The helical air flow generated according to the invention can be sucked in for the internal combustion engine with less energy expenditure, since the air or the air-fuel mixture “screws through” through the entire intake duct without producing blocking curling vortices (FIGS . 1, 11 ).

Another advantage of the air vortex produced according to the invention is that its rotational movement is accelerated at narrowed points in the intake duct, for example at the throttle valve ( FIGS. 4, 7 ), since the diameter of the screw-like air vortex is reduced here. Since the angular momentum of the air vortex must remain constant, the rotational frequency is increased according to the conservation of momentum. This enables, according to claim 2 of the vorlie invention, in the example of a carburetor arrangement with a fuel nozzle ( Fig. 4, 8 ) a previously unattainable fine mixture formation.

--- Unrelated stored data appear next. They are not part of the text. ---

-- pv_equiv track=rewrite | github.com/steliarix/semantic-search | src/codesense/parsers/python_parsers.py | _is_django_view
-- ===== SOURCE A (Python) =====
-- def _is_django_view(base_classes: list[str]) -> bool:
--     """Check if class is a Django view."""
--     django_view_bases = [
--         "APIView", "ViewSet", "ModelViewSet", "ReadOnlyModelViewSet",
--         "GenericViewSet", "View", "ListView", "DetailView", "CreateView",
--         "UpdateView", "DeleteView", "TemplateView",
--     ]
--     return any(
--         any(base_pattern in base for base_pattern in django_view_bases)
--         for base in base_classes
--     )
-- ===== SOURCE B (Python) =====
-- def _is_django_view(base_classes: list[str]) -> bool:
--     """Check if class is a Django view."""
--     # Every name in A's pattern list contains "View", and "View" itself is a
--     # pattern, so scanning for the single substring "View" is equivalent.
--     return any("View" in base for base in base_classes)
-- ===== Notes on version B (the rewrite author's own statement) =====
-- stated objective: simpler
-- what changed: Replaced the nested any over the 12-name pattern list with a single substring test: every pattern contains "View" and "View" is itself a pattern, so the whole list collapses to one 'View' in base check per base class.
import Mathlib
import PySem

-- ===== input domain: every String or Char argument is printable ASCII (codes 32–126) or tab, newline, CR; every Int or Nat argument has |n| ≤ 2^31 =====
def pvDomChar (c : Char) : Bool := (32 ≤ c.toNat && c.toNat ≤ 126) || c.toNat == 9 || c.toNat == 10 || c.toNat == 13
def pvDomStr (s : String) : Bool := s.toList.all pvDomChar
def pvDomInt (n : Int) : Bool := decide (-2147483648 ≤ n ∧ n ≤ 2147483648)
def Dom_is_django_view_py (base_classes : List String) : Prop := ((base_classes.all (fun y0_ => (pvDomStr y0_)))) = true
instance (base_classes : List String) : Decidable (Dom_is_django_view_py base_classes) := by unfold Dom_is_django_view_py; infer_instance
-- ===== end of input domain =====

-- B replaces A's scan over the 12-name pattern list with a single "View" substring test
-- (every pattern contains "View" and "View" is itself a pattern): simpler, one scan per base.

-- ===== PORT A =====
def is_django_view_py (base_classes : List String) : Bool :=
  let django_view_bases : List String :=
    ["APIView", "ViewSet", "ModelViewSet", "ReadOnlyModelViewSet",
     "GenericViewSet", "View", "ListView", "DetailView", "CreateView",
     "UpdateView", "DeleteView", "TemplateView"]
  base_classes.any (fun base =>
    django_view_bases.any (fun base_pattern => PySem.Str.isIn base_pattern base))

-- ===== PORT B =====
def is_django_view_py_alt (base_classes : List String) : Bool :=
  base_classes.any (fun base => PySem.Str.isIn "View" base)

-- ===== PRECONDITION & SPEC =====
def Spec_is_django_view_py (base_classes : List String) (out : Bool) : Prop := out = is_django_view_py_alt base_classes
instance (base_classes : List String) (out : Bool) : Decidable (Spec_is_django_view_py base_classes out) := by unfold Spec_is_django_view_py; infer_instance

-- ===== CLAIM (what is proved, stated in full; the proofs are below) =====
def Claim_equal_is_django_view_py : Prop := ∀ (base_classes : List String), Dom_is_django_view_py base_classes → Spec_is_django_view_py base_classes (is_django_view_py base_classes)

-- ===== LEMMAS AND PROOFS =====

-- The inner any over A's pattern list equals the single "View" test:
-- "View" is a pattern (⇐), and every pattern has "View" as a substring (⇒, by transitivity of infix).
theorem pv_inner_eq (base : String) :
    (["APIView", "ViewSet", "ModelViewSet", "ReadOnlyModelViewSet",
      "GenericViewSet", "View", "ListView", "DetailView", "CreateView",
      "UpdateView", "DeleteView", "TemplateView"] : List String).any
        (fun base_pattern => PySem.Str.isIn base_pattern base)
      = PySem.Str.isIn "View" base := by
  rw [Bool.eq_iff_iff]
  constructor
  · intro h
    rw [List.any_eq_true] at h
    obtain ⟨p, hp, hin⟩ := h
    rw [PySem.Str.isIn_iff_infix] at hin ⊢
    have hview : ("View" : String).toList <:+: p.toList := by
      fin_cases hp <;> decide
    exact hview.trans hin
  · intro h
    rw [List.any_eq_true]
    exact ⟨"View", by decide, h⟩

-- ===== VERDICT (by name: the statement is the Claim_ definition above) =====
theorem is_django_view_py_spec : Claim_equal_is_django_view_py := by
  intro base_classes _
  unfold Spec_is_django_view_py is_django_view_py is_django_view_py_alt
  simp only [pv_inner_eq]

The helical air flow generated according to the invention also has the Property of being able to transport the fuel-air mixture with less wall contact NEN. This will cause the precipitation of fuel on the walls of the intake duct and the associated intake pipe losses are reduced.  

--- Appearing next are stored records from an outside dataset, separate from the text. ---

-- pv_equiv track=rewrite | github.com/yaeba/binary-search-solutions | solutions/Dividing-Station.py | solve
-- ===== SOURCE A (Python) =====
-- def solve(nums):
--     nums = sorted(nums)
--     lst = [{1}]
--
--     for num in nums:
--         idx = len(lst) - 1
--         while all(num % x for x in lst[idx]):
--             idx -= 1
--         if idx + 1 >= len(lst):
--             lst.append(set())
--         lst[idx + 1].add(num)
--
--     return len(lst) - 1
-- ===== SOURCE B (Python) =====
-- def solve(nums):
--     # Longest divisibility-chain DP over distinct values instead of A's
--     # greedy level-bucket placement: level[v] = length of the longest chain
--     # ending at v; answer = running maximum.
--     level = {}
--     top = 0
--     for num in sorted(nums):
--         lvl = 1 + max((v for d, v in level.items() if d and num % d == 0),
--                       default=0)
--         level[num] = lvl
--         if lvl > top:
--             top = lvl
--     return top
-- ===== Notes on version B (the rewrite author's own statement) =====
-- stated objective: alternative
-- what changed: A greedily places each sorted value into a growing list of level-sets, scanning levels top-down with a while loop and mutating sets; B computes the longest divisibility chain ending at each value with a dict value->chain-length DP and a running maximum, so the level-set structure and the while scan disappear.
-- outside the precondition, e.g. on solve([0]): A returns 1, B returns 1; on solve([-2, 0]): A returns 2, B returns 2
import Mathlib
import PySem

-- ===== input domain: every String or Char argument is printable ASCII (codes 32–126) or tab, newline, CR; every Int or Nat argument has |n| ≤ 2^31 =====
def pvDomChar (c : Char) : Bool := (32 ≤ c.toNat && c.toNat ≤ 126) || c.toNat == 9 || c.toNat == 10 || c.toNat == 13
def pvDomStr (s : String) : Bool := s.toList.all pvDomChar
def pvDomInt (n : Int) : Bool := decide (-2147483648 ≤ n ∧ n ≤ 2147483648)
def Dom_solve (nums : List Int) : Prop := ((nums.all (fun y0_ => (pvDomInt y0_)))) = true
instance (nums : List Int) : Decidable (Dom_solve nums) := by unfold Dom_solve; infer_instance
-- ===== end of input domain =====

-- B replaces A's greedy level-bucket placement (a list of sets scanned top-down by a
-- while loop) with a longest-divisibility-chain DP over a dict value -> chain length
-- (objective: alternative structure, same asymptotic cost).

-- ===== PORT A =====
-- `all(num % x for x in lst[idx])` — true iff no element of the set divides num
def pvAllNZ (num : Int) (s : PySem.Set Int) : Bool :=
  s.all (fun x => !(PySem.Int.mod num x == 0))

-- A's `while all(num % x for x in lst[idx]): idx -= 1`, counting down from idx.
-- The Python loop always stops at idx = 0 at the latest, because lst[0] = {1}
-- and num % 1 == 0 makes the condition false there; this countdown is that
-- loop made total (at 0 it returns 0 without re-checking the always-false test).
def pvFindIdx (num : Int) (lst : List (PySem.Set Int)) : Nat → Nat
  | 0 => 0
  | i + 1 =>
    if pvAllNZ num (lst.getD (i + 1) PySem.Set.empty) then pvFindIdx num lst i
    else i + 1

-- one iteration of A's `for num in nums` body
def pvStepA (lst : List (PySem.Set Int)) (num : Int) : List (PySem.Set Int) :=
  let idx := pvFindIdx num lst (lst.length - 1)
  let lst2 := if lst.length ≤ idx + 1 then lst ++ [PySem.Set.empty] else lst
  lst2.set (idx + 1) (PySem.Set.add (lst2.getD (idx + 1) PySem.Set.empty) num)

def solve (nums : List Int) : Int :=
  let lst := (PySem.List.sorted nums (fun x => x) false).foldl pvStepA [PySem.Set.ofList [1]]
  (lst.length : Int) - 1

-- ===== PORT B =====
-- `max((v for d, v in level.items() if d and num % d == 0), default=0)`
def pvBestPred (level : PySem.Dict Int Int) (num : Int) : Int :=
  (PySem.List.max?
      ((level.items.filter
          (fun dv => !(dv.1 == 0) && PySem.Int.mod num dv.1 == 0)).map (fun dv => dv.2))
      (fun v => v)).getD 0

-- one iteration of B's loop: state = (level dict, running maximum)
def pvStepB (st : PySem.Dict Int Int × Int) (num : Int) : PySem.Dict Int Int × Int :=
  let lvl := 1 + pvBestPred st.1 num
  (st.1.insert num lvl, if st.2 < lvl then lvl else st.2)

def solve_alt (nums : List Int) : Int :=
  ((PySem.List.sorted nums (fun x => x) false).foldl pvStepB (PySem.Dict.empty, 0)).2

-- ===== PRECONDITION & SPEC =====
-- Pre_ excludes lists containing 0: once 0 has been placed, A evaluates `num % 0`
-- for every element processed after it and raises ZeroDivisionError (A returns a
-- value only on those 0-lists in which nothing is processed after the 0).
def Pre_solve (nums : List Int) : Prop := (0 : Int) ∉ nums
instance (nums : List Int) : Decidable (Pre_solve nums) := by unfold Pre_solve; infer_instance

def pvWitness_solve : List Int := [6, 2, 3, 12, 5]

def Spec_solve (nums : List Int) (out : Int) : Prop := out = solve_alt nums
instance (nums : List Int) (out : Int) : Decidable (Spec_solve nums out) := by unfold Spec_solve; infer_instance

-- ===== CLAIM (what is proved, stated in full; the proofs are below) =====
def Claim_equal_solve : Prop := ∀ (nums : List Int), Dom_solve nums → Pre_solve nums → Spec_solve nums (solve nums)

-- ===== LEMMAS AND PROOFS =====

-- The invariant tying A's list of level sets to B's (dict, running max) after both
-- have processed the same prefix of the sorted input: A's list is one longer than
-- B's running max; every set element is nonzero; B's dict maps each placed value to
-- the highest level at which it occurs in A's list, and every occurrence of a value
-- in A's list is at a level no higher than its dict entry.
structure PvInv (lst : List (PySem.Set Int)) (best : PySem.Dict Int Int) (top : Int) : Prop where
  len : (lst.length : Int) = top + 1
  top_nonneg : 0 ≤ top
  nz : ∀ (k : Nat) (x : Int), x ∈ lst.getD k PySem.Set.empty → x ≠ 0
  nodup : best.keys.Nodup
  sound : ∀ (d v : Int), best.get? d = some v →
    1 ≤ v ∧ v ≤ top ∧ d ∈ lst.getD v.toNat PySem.Set.empty
  compl : ∀ (k : Nat) (d : Int), 1 ≤ k → d ∈ lst.getD k PySem.Set.empty →
    ∃ v, best.get? d = some v ∧ (k : Int) ≤ v

theorem pvAllNZ_false_iff (num : Int) (s : PySem.Set Int) :
    pvAllNZ num s = false ↔ ∃ x ∈ s, PySem.Int.mod num x = 0 := by
  simp [pvAllNZ]

theorem pvFindIdx_le (num : Int) (lst : List (PySem.Set Int)) (i : Nat) :
    pvFindIdx num lst i ≤ i := by
  induction i with
  | zero => simp [pvFindIdx]
  | succ i ih =>
    unfold pvFindIdx
    split
    · exact Nat.le_trans ih (by omega)
    · exact Nat.le_refl _

theorem pvFindIdx_spec (num : Int) (lst : List (PySem.Set Int)) (i m : Nat)
    (hm : m ≤ i)
    (hup : ∀ k, m < k → k ≤ i → pvAllNZ num (lst.getD k PySem.Set.empty) = true)
    (hlo : m = 0 ∨ pvAllNZ num (lst.getD m PySem.Set.empty) = false) :
    pvFindIdx num lst i = m := by
  induction i with
  | zero => unfold pvFindIdx; omega
  | succ i ih =>
    by_cases hmi : m = i + 1
    · subst hmi
      rcases hlo with h0 | hfalse
      · omega
      · have hne : ¬ pvAllNZ num (lst.getD (i + 1) PySem.Set.empty) = true := by
          rw [hfalse]; simp
        unfold pvFindIdx
        rw [if_neg hne]
    · have hup' := hup (i + 1) (by omega) (Nat.le_refl _)
      unfold pvFindIdx
      rw [if_pos hup']
      exact ih (by omega) (fun k hk1 hk2 => hup k hk1 (by omega))

-- membership in the value list B maximises over
theorem pvVals_mem_iff (level : PySem.Dict Int Int) (num v : Int)
    (hnd : level.keys.Nodup) :
    v ∈ (level.items.filter
          (fun dv => !(dv.1 == 0) && PySem.Int.mod num dv.1 == 0)).map (fun dv => dv.2) ↔
      ∃ d, level.get? d = some v ∧ d ≠ 0 ∧ PySem.Int.mod num d = 0 := by
  constructor
  · rintro h
    simp only [List.mem_map, List.mem_filter] at h
    obtain ⟨⟨d, w⟩, ⟨hmem, hp⟩, hv⟩ := h
    simp at hp hv
    subst hv
    exact ⟨d, (PySem.Dict.get?_eq_some_iff_mem_items level d w hnd).2 hmem, hp.1, hp.2⟩
  · rintro ⟨d, hget, hd0, hmod⟩
    simp only [List.mem_map, List.mem_filter]
    exact ⟨(d, v), ⟨(PySem.Dict.get?_eq_some_iff_mem_items level d v hnd).1 hget,
      by simp [hd0, hmod]⟩, rfl⟩

-- characterisation of B's max(..., default=0)
theorem pvBestPred_spec (level : PySem.Dict Int Int) (num : Int)
    (hnd : level.keys.Nodup) :
    (pvBestPred level num = 0 ∨
      ∃ d, level.get? d = some (pvBestPred level num) ∧ d ≠ 0 ∧ PySem.Int.mod num d = 0) ∧
    (∀ d v, level.get? d = some v → d ≠ 0 → PySem.Int.mod num d = 0 →
      v ≤ pvBestPred level num) := by
  unfold pvBestPred
  rcases hmax : PySem.List.max?
      ((level.items.filter
          (fun dv => !(dv.1 == 0) && PySem.Int.mod num dv.1 == 0)).map (fun dv => dv.2))
      (fun v => v) with _ | m
  · rw [hmax]
    simp only [Option.getD_none]
    refine ⟨Or.inl (by simp), ?_⟩
    intro d v hget hd0 hmod
    have hnil := (PySem.List.max?_eq_none_iff _ _).1 hmax
    have hv := (pvVals_mem_iff level num v hnd).2 ⟨d, hget, hd0, hmod⟩
    rw [hnil] at hv
    cases hv
  · rw [hmax]
    simp only [Option.getD_some]
    constructor
    · exact Or.inr ((pvVals_mem_iff level num m hnd).1 (PySem.List.max?_mem hmax))
    · intro d v hget hd0 hmod
      simpa using PySem.List.max?_isMax hmax v
        ((pvVals_mem_iff level num v hnd).2 ⟨d, hget, hd0, hmod⟩)

-- what one A-step does to every level set
theorem pvStepA_getD (lst : List (PySem.Set Int)) (num : Int) (j : Nat)
    (hj : pvFindIdx num lst (lst.length - 1) = j) (hlen : 1 ≤ lst.length) (k : Nat) :
    (pvStepA lst num).getD k PySem.Set.empty =
      (if k = j + 1 then PySem.Set.add (lst.getD (j + 1) PySem.Set.empty) num
       else lst.getD k PySem.Set.empty) := by
  have hjle : j ≤ lst.length - 1 := hj ▸ pvFindIdx_le num lst (lst.length - 1)
  simp only [pvStepA]
  rw [hj]
  by_cases happ : lst.length ≤ j + 1
  · have hjl : j + 1 = lst.length := by omega
    rw [if_pos happ]
    have hA : (lst ++ [PySem.Set.empty]).getD (j + 1) PySem.Set.empty = PySem.Set.empty := by
      rw [List.getD_eq_getElem?_getD, hjl, List.getElem?_concat_length]; rfl
    have hA' : lst.getD (j + 1) PySem.Set.empty = PySem.Set.empty := by
      rw [List.getD_eq_getElem?_getD, List.getElem?_eq_none (by omega)]; rfl
    rw [hA, hA']
    by_cases hk : k = j + 1
    · subst hk
      rw [if_pos rfl, List.getD_eq_getElem?_getD,
        List.getElem?_set_self (by simp; omega)]
      rfl
    · rw [if_neg hk, List.getD_eq_getElem?_getD,
        List.getElem?_set_ne (fun h => hk h.symm), List.getD_eq_getElem?_getD]
      by_cases hklt : k < lst.length
      · rw [List.getElem?_append_left hklt]
      · rw [List.getElem?_append_right (by omega),
          List.getElem?_eq_none (by simp; omega), List.getElem?_eq_none (by omega)]
  · rw [if_neg happ]
    by_cases hk : k = j + 1
    · subst hk
      rw [if_pos rfl, List.getD_eq_getElem?_getD, List.getElem?_set_self (by omega)]
      rfl
    · rw [if_neg hk, List.getD_eq_getElem?_getD,
        List.getElem?_set_ne (fun h => hk h.symm)]
      exact (List.getD_eq_getElem?_getD).symm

Fig. 5 shows another possible embodiment of the present invention:
The suction device has a screw shape here ( Fig. 5, 3 ). The ambient air ( Fig. 5, 1 ) passes through the air filter ( Fig. 5, 2 ) and forms an air flow ( Fig. 5, 10 ) predetermined by the shape of the screw.

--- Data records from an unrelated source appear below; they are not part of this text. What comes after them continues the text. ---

-- pv_equiv track=rewrite | github.com/PoemaIX/pvefw-neo | pvefw_neo_src/quarantine.py | _condense_reason
-- ===== SOURCE A (Python) =====
-- def _condense_reason(reason):
--     """Squeeze multi-line nft/ovs stderr into one short line for the log.
--
--     Priority order for picking the "real" error line:
--       1. An `ovs-ofctl:` prefixed line (the tool's own error report).
--       2. An `Error:`-containing line (nft convention).
--       3. First non-empty, non-decorative line, skipping OVS INFO noise
--          (`ofp_match|INFO|...` normalization notes that can precede the
--          actual error).
--
--     Caret/pointer-only lines (`^^^^`) are always skipped. Caps at 300 chars.
--     """
--     if not reason:
--         return "(no detail)"
--     lines = [ln.strip() for ln in reason.splitlines()]
--     # Drop decorative / empty / INFO-log lines for fallback scanning.
--     def _useful(ln):
--         if not ln or set(ln) <= {"^", " "}:
--             return False
--         if "|INFO|" in ln or "|WARN|" in ln:
--             return False
--         return True
--
--     # Strategy 1: ovs-ofctl-prefixed line.
--     for ln in lines:
--         if ln.startswith("ovs-ofctl:"):
--             return _cap(ln)
--     # Strategy 2: any line mentioning "Error:" (nft-style).
--     for ln in lines:
--         if _useful(ln) and "Error:" in ln:
--             return _cap(ln)
--     # Strategy 3: first useful line.
--     for ln in lines:
--         if _useful(ln):
--             return _cap(ln)
--     return "(no detail)"
--
-- def _cap(line, limit=300):
--     return line if len(line) <= limit else line[:limit - 3] + "..."
-- ===== SOURCE B (Python) =====
-- def _cap(line, limit=300):
--     return line if len(line) <= limit else line[:limit - 3] + "..."
--
-- def _useful(ln):
--     if not ln or set(ln) <= {"^", " "}:
--         return False
--     if "|INFO|" in ln or "|WARN|" in ln:
--         return False
--     return True
--
-- def _condense_reason(reason):
--     """Single pass: return at once on an ovs-ofctl: line, otherwise remember the
--     first useful Error: line and the first useful line, and pick afterwards."""
--     if not reason:
--         return "(no detail)"
--     err = None
--     first = None
--     for raw in reason.splitlines():
--         ln = raw.strip()
--         if ln.startswith("ovs-ofctl:"):
--             return _cap(ln)
--         if _useful(ln):
--             if err is None and "Error:" in ln:
--                 err = ln
--             if first is None:
--                 first = ln
--     chosen = err if err is not None else first
--     return _cap(chosen) if chosen is not None else "(no detail)"
-- ===== Notes on version B (the rewrite author's own statement) =====
-- stated objective: faster
-- what changed: Replaced A's three sequential scans over the line list by one pass that returns immediately on an ovs-ofctl: line and otherwise maintains two slots (first useful Error: line, first useful line), choosing at the end.
import Mathlib
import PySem

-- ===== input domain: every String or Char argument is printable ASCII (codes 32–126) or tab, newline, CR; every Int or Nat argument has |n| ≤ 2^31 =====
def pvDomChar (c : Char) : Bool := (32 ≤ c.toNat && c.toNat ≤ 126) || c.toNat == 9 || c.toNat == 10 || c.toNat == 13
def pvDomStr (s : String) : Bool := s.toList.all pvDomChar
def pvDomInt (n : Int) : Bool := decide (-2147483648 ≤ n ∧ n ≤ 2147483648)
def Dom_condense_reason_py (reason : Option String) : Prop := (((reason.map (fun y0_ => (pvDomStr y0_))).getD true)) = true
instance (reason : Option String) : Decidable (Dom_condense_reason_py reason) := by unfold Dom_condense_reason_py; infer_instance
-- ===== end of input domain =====

-- B replaces A's three sequential scans by one pass with two slots (measured constant-factor speedup).

-- ===== PORT A =====
-- helper _cap (shared verbatim by both Pythons)
def pvCap (line : String) : String :=
  if PySem.Str.len line ≤ 300 then line
  else PySem.Str.slice line none (some 297) ++ "..."

-- helper _useful (shared verbatim by both Pythons)
def pvUseful (ln : String) : Bool :=
  if ln = "" || ln.toList.all (fun c => c = '^' || c = ' ') then false
  else if PySem.Str.isIn "|INFO|" ln || PySem.Str.isIn "|WARN|" ln then false
  else true

-- Strategy 1 loop of A
def pvLoop1 : List String → Option String
  | [] => none
  | ln :: rest =>
      if PySem.Str.startswith ln "ovs-ofctl:" then some (pvCap ln) else pvLoop1 rest

-- Strategy 2 loop of A
def pvLoop2 : List String → Option String
  | [] => none
  | ln :: rest =>
      if pvUseful ln && PySem.Str.isIn "Error:" ln then some (pvCap ln) else pvLoop2 rest

-- Strategy 3 loop of A
def pvLoop3 : List String → Option String
  | [] => none
  | ln :: rest => if pvUseful ln then some (pvCap ln) else pvLoop3 rest

def condense_reason_py (reason : Option String) : String :=
  match reason with
  | none => "(no detail)"
  | some s =>
      if s = "" then "(no detail)" else
      let lines := (PySem.Str.splitlines s).map PySem.Str.strip
      match pvLoop1 lines with
      | some r => r
      | none =>
        match pvLoop2 lines with
        | some r => r
        | none =>
          match pvLoop3 lines with
          | some r => r
          | none => "(no detail)"

-- ===== PORT B =====
-- the single pass with two slots (err = first useful "Error:" line, first = first useful line)
def pvScan : List String → Option String → Option String → String
  | [], err, first =>
      match err with
      | some e => pvCap e
      | none =>
        match first with
        | some u => pvCap u
        | none => "(no detail)"
  | raw :: rest, err, first =>
      let ln := PySem.Str.strip raw
      if PySem.Str.startswith ln "ovs-ofctl:" then pvCap ln
      else if pvUseful ln then
        pvScan rest
          (if err.isNone && PySem.Str.isIn "Error:" ln then some ln else err)
          (if first.isNone then some ln else first)
      else pvScan rest err first

def condense_reason_py_alt (reason : Option String) : String :=
  match reason with
  | none => "(no detail)"
  | some s =>
      if s = "" then "(no detail)" else
      pvScan (PySem.Str.splitlines s) none none

-- ===== PRECONDITION & SPEC =====
def Spec_condense_reason_py (reason : Option String) (out : String) : Prop := out = condense_reason_py_alt reason
instance (reason : Option String) (out : String) : Decidable (Spec_condense_reason_py reason out) := by unfold Spec_condense_reason_py; infer_instance

-- ===== CLAIM (what is proved, stated in full; the proofs are below) =====
def Claim_equal_condense_reason_py : Prop := ∀ (reason : Option String), Dom_condense_reason_py reason → Spec_condense_reason_py reason (condense_reason_py reason)

-- ===== LEMMAS AND PROOFS =====

-- scanning with slots e, u equals A's three-scan chain seeded with those slots
theorem pvScan_eq (ls : List String) (e u : Option String) :
    pvScan ls e u =
      (match pvLoop1 (ls.map PySem.Str.strip) with
       | some r => r
       | none =>
         match e with
         | some x => pvCap x
         | none =>
           match pvLoop2 (ls.map PySem.Str.strip) with
           | some r => r
           | none =>
             match u with
             | some y => pvCap y
             | none =>
               match pvLoop3 (ls.map PySem.Str.strip) with
               | some r => r
               | none => "(no detail)") := by
  induction ls generalizing e u with
  | nil => cases e <;> cases u <;> simp [pvScan, pvLoop1, pvLoop2, pvLoop3]
  | cons raw rest ih =>
      by_cases hovs : PySem.Chars.startswith (PySem.Chars.strip raw.toList)
          ['o','v','s','-','o','f','c','t','l',':'] = true
      · simp [pvScan, pvLoop1, hovs]
      · by_cases hu : pvUseful (PySem.Str.strip raw) = true
        · by_cases he : PySem.Chars.isIn ['E','r','r','o','r',':'] (PySem.Chars.strip raw.toList) = true
          · cases e <;> cases u <;>
              simp [pvScan, pvLoop1, pvLoop2, hovs, hu, he, ih]
          · cases e <;> cases u <;>
              simp [pvScan, pvLoop1, pvLoop2, pvLoop3, hovs, hu, he, ih]
        · simp [pvScan, pvLoop1, pvLoop2, pvLoop3, hovs, hu, ih]

-- ===== VERDICT (by name: the statement is the Claim_ definition above) =====
theorem condense_reason_py_spec : Claim_equal_condense_reason_py := by
  intro reason _
  unfold Spec_condense_reason_py condense_reason_py condense_reason_py_alt
  cases reason with
  | none => rfl
  | some s =>
      by_cases hs : s = ""
      · simp [hs]
      · simp only [hs, if_false]
        rw [pvScan_eq]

In the center of the screw shape, the suction device designed in the sense of the present invention opens into the suction channel ( FIGS. 5, 4 ). This creates a screw-like air vortex ( Fig. 5, 11 ) with the axis of rotation running parallel to the intake duct by the snail-shaped redirected air flow.

List of reference symbols for the drawings on sheet 1 Fig. 1 Conventional suction device, side view (section)

1

air inlet

2

air filter

3

Bottom plate of the suction device

4

Opening to the intake duct, rounded

5

intake port

6

Suction device cover

7

throttle

8th

Fuel inlet (nozzle, valve, etc.)

9

to the inlet valve or combustion chamber

10

colliding air flow

11

Roll-in vortex of the air with the axis of rotation running perpendicular to the intake duct

12

Rotation axis of the roll vortex running perpendicular to the intake duct

Fig. 2 Conventional suction device, top view

1

air inlet

2

air filter

3

Bottom plate of the suction device

4

Opening to the intake duct, rounded

10

colliding air flow

List of reference symbols for the drawings on sheet 2 Fig. 3 Suction device for screw-like vortex movement, caused by guide vanes, top view

1

air inlet

2

air filter

3

Bottom plate of the suction device

4

Opening to the intake duct, rounded

10

Airflow directed by vanes

11

screw-like vortex with axis of rotation running parallel to the intake duct

13

Guide vanes, which create a screw-like vortex

Fig. 4 Suction device for screw-like vortex movement, caused by guide vanes, side view (section)

1

air inlet

2

air filter

3

Bottom plate of the suction device

4

Opening to the intake duct, rounded

5

intake port

6

Suction device cover

7

throttle

8th

Fuel inlet (nozzle, valve, etc.)

9

to the inlet valve or combustion chamber

11

screw-like vortex with axis of rotation running parallel to the intake duct

12

axis of rotation of the screw-like air vortex running parallel to the intake duct

13

Guide vanes, which create a screw-like vortex

List of reference symbols for the drawings on sheet 3 Fig. 5 Suction device for screw-like vortex movement, caused by the shape of a screw, top view

1

air inlet

2

air filter

3

Screw-shaped suction device

4

Opening to the intake duct, rounded

10

air flow directed by a screw shape

11

screw-like vortex with axis of rotation running parallel to the intake duct

Claims (2)

1. Intake device for a fuel machine or internal combustion engine with the function of supplying air from the environment into an intake duct, which leads into a combustion chamber, characterized in that the shape of the intake device is designed such that the intake air in a screw-shaped vortex movement in the Intake channel is introduced, the axis of rotation of the generated, helical vortex runs parallel to the intake channel. 2. Suction device for a fuel machine according to claim 1, characterized records that the helical vortex movement of the intake air before reaching the Location of the fuel supply is generated.